THE PROBLEM
Lines with the string "hbody" in the data below: report how many there are, and write nothing but the number.

== THE DATA

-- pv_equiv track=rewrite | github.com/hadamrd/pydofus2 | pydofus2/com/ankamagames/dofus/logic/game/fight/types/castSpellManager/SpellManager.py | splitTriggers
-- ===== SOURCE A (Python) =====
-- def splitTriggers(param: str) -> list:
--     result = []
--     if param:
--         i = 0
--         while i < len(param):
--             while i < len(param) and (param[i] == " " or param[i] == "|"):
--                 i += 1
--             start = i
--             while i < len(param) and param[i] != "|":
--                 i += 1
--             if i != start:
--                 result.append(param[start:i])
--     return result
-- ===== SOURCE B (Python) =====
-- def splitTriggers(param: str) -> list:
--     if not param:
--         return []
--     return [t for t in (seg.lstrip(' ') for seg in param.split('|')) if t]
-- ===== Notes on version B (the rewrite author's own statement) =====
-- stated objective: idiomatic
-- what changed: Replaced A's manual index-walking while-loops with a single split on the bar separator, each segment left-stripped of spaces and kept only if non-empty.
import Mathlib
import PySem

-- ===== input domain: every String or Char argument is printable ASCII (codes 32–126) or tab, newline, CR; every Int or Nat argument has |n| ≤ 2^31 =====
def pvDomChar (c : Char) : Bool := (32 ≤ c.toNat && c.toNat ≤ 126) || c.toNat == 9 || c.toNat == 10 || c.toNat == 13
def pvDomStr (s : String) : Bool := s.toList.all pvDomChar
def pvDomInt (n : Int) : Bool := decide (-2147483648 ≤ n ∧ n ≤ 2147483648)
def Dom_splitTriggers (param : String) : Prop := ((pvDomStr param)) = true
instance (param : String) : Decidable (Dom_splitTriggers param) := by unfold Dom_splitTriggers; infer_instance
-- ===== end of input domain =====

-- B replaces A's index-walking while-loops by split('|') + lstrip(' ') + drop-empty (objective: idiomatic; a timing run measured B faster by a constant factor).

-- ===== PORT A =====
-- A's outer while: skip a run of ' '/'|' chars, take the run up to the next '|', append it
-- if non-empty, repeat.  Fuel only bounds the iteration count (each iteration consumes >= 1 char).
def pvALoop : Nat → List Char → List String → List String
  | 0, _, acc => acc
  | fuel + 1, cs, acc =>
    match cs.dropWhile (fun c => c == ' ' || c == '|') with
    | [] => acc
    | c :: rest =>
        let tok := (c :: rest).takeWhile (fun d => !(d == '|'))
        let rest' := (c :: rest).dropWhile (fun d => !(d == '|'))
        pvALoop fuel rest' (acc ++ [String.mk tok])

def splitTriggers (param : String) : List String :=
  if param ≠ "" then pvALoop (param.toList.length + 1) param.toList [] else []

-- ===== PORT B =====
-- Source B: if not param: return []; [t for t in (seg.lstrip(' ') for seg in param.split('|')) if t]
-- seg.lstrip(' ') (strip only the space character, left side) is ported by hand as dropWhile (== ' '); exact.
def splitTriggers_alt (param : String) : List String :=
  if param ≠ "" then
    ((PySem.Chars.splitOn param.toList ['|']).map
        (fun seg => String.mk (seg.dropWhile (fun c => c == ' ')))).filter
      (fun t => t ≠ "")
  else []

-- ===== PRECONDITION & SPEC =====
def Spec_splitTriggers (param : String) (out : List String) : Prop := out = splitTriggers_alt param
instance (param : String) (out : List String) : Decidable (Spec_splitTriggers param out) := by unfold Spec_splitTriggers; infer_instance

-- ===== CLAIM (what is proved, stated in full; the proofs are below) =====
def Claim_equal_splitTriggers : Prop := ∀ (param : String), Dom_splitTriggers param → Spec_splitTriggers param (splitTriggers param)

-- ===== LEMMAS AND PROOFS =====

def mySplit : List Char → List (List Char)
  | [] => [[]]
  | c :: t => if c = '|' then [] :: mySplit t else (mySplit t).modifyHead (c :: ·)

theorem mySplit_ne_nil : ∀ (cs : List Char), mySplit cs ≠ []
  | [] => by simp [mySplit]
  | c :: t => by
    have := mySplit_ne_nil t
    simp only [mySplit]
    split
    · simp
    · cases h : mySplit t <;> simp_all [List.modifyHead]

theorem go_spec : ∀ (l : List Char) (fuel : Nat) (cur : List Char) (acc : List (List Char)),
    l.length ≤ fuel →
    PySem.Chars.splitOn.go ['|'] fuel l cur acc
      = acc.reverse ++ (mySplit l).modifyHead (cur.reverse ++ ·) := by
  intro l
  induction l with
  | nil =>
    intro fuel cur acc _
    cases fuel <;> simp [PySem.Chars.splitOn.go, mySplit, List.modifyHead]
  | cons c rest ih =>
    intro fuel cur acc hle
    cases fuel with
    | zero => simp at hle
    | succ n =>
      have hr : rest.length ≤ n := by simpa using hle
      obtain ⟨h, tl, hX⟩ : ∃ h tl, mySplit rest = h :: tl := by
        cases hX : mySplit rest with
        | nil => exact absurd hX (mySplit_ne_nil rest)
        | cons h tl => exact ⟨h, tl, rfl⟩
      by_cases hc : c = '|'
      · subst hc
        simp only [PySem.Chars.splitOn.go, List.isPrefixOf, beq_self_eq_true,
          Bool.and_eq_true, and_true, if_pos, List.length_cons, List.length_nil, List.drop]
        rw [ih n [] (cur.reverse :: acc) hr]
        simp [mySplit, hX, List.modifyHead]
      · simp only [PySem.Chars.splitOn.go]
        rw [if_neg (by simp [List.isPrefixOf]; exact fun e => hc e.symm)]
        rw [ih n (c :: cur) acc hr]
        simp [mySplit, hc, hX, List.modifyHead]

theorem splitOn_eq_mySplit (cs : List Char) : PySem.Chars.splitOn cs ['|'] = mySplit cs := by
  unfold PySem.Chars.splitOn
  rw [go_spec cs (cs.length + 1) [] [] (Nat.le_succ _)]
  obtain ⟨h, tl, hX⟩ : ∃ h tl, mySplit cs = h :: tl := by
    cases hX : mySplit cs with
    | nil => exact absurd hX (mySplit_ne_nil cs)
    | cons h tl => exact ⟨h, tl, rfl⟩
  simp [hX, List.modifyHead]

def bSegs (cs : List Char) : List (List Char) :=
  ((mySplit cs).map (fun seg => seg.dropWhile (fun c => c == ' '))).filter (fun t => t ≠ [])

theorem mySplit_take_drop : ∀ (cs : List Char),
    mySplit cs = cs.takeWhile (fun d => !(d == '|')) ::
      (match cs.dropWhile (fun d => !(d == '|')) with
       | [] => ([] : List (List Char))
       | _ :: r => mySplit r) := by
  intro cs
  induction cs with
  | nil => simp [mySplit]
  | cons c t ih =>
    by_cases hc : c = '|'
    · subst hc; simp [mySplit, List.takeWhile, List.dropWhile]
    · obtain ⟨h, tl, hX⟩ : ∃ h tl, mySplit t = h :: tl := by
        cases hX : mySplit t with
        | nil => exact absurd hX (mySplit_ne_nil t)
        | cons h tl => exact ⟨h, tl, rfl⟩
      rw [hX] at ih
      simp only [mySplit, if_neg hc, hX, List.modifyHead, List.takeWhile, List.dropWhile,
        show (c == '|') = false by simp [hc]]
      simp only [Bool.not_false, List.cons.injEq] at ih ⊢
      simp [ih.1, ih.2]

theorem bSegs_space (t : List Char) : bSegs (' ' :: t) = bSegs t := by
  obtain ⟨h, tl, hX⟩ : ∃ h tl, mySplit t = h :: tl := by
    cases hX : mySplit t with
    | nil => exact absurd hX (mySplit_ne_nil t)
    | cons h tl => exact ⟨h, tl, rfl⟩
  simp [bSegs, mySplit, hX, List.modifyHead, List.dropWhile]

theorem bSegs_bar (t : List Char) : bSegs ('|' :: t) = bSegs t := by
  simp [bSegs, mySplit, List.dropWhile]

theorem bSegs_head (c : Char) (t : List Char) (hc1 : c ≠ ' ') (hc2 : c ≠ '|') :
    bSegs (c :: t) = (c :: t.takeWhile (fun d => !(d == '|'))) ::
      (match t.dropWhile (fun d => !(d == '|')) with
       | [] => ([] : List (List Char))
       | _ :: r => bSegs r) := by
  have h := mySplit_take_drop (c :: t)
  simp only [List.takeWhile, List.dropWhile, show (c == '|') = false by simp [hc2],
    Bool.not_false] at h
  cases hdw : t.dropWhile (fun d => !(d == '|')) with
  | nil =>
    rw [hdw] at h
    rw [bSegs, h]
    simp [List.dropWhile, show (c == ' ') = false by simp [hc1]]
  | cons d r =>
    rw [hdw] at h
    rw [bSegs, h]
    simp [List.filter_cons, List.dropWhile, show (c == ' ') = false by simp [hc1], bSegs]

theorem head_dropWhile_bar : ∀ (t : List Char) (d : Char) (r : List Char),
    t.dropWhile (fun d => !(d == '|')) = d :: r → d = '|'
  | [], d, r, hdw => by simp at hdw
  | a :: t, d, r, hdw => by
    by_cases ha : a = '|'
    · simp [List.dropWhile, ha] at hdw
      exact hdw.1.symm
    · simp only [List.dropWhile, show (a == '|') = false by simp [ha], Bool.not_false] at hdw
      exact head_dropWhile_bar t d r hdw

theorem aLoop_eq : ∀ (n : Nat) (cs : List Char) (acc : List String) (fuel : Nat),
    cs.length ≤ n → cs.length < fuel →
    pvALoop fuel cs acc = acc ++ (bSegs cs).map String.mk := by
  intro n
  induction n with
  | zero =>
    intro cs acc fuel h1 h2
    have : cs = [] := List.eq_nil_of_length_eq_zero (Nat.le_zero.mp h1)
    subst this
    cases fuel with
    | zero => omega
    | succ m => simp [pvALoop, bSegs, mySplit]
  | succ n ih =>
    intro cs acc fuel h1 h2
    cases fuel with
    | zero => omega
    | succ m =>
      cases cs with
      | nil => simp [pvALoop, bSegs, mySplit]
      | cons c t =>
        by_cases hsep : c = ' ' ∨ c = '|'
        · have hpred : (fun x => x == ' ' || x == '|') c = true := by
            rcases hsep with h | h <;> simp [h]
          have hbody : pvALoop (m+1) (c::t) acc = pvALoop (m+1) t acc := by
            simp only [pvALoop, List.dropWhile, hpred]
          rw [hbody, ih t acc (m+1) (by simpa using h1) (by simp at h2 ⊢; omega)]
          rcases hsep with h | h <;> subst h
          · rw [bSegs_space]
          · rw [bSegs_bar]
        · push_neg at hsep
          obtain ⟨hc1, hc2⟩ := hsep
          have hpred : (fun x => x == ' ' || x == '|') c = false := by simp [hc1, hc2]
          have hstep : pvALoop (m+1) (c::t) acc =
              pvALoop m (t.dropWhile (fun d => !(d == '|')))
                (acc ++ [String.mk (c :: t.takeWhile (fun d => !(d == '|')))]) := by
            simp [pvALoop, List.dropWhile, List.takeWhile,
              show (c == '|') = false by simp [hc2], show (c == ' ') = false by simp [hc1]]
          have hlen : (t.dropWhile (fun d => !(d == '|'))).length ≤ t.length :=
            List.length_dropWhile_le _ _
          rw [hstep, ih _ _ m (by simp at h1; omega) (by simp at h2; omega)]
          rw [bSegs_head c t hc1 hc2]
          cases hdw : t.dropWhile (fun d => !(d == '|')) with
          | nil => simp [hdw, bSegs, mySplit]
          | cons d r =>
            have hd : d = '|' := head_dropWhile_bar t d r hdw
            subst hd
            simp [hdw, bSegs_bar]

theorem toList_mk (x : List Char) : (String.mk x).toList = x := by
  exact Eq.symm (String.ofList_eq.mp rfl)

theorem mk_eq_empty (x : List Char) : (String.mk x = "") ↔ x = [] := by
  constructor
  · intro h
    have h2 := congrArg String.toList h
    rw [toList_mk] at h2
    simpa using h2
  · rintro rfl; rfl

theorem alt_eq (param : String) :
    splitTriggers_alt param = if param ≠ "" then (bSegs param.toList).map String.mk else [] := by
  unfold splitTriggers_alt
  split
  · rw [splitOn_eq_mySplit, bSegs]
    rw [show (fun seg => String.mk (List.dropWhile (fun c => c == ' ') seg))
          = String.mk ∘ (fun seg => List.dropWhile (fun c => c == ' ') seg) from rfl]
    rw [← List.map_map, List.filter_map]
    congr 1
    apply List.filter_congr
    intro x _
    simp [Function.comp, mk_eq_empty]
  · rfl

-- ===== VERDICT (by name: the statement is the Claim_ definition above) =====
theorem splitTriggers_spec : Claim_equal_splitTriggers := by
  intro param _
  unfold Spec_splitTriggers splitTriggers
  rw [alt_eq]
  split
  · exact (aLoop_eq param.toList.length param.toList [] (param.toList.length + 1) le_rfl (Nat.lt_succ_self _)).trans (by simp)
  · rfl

====

TASK OUTPUT
2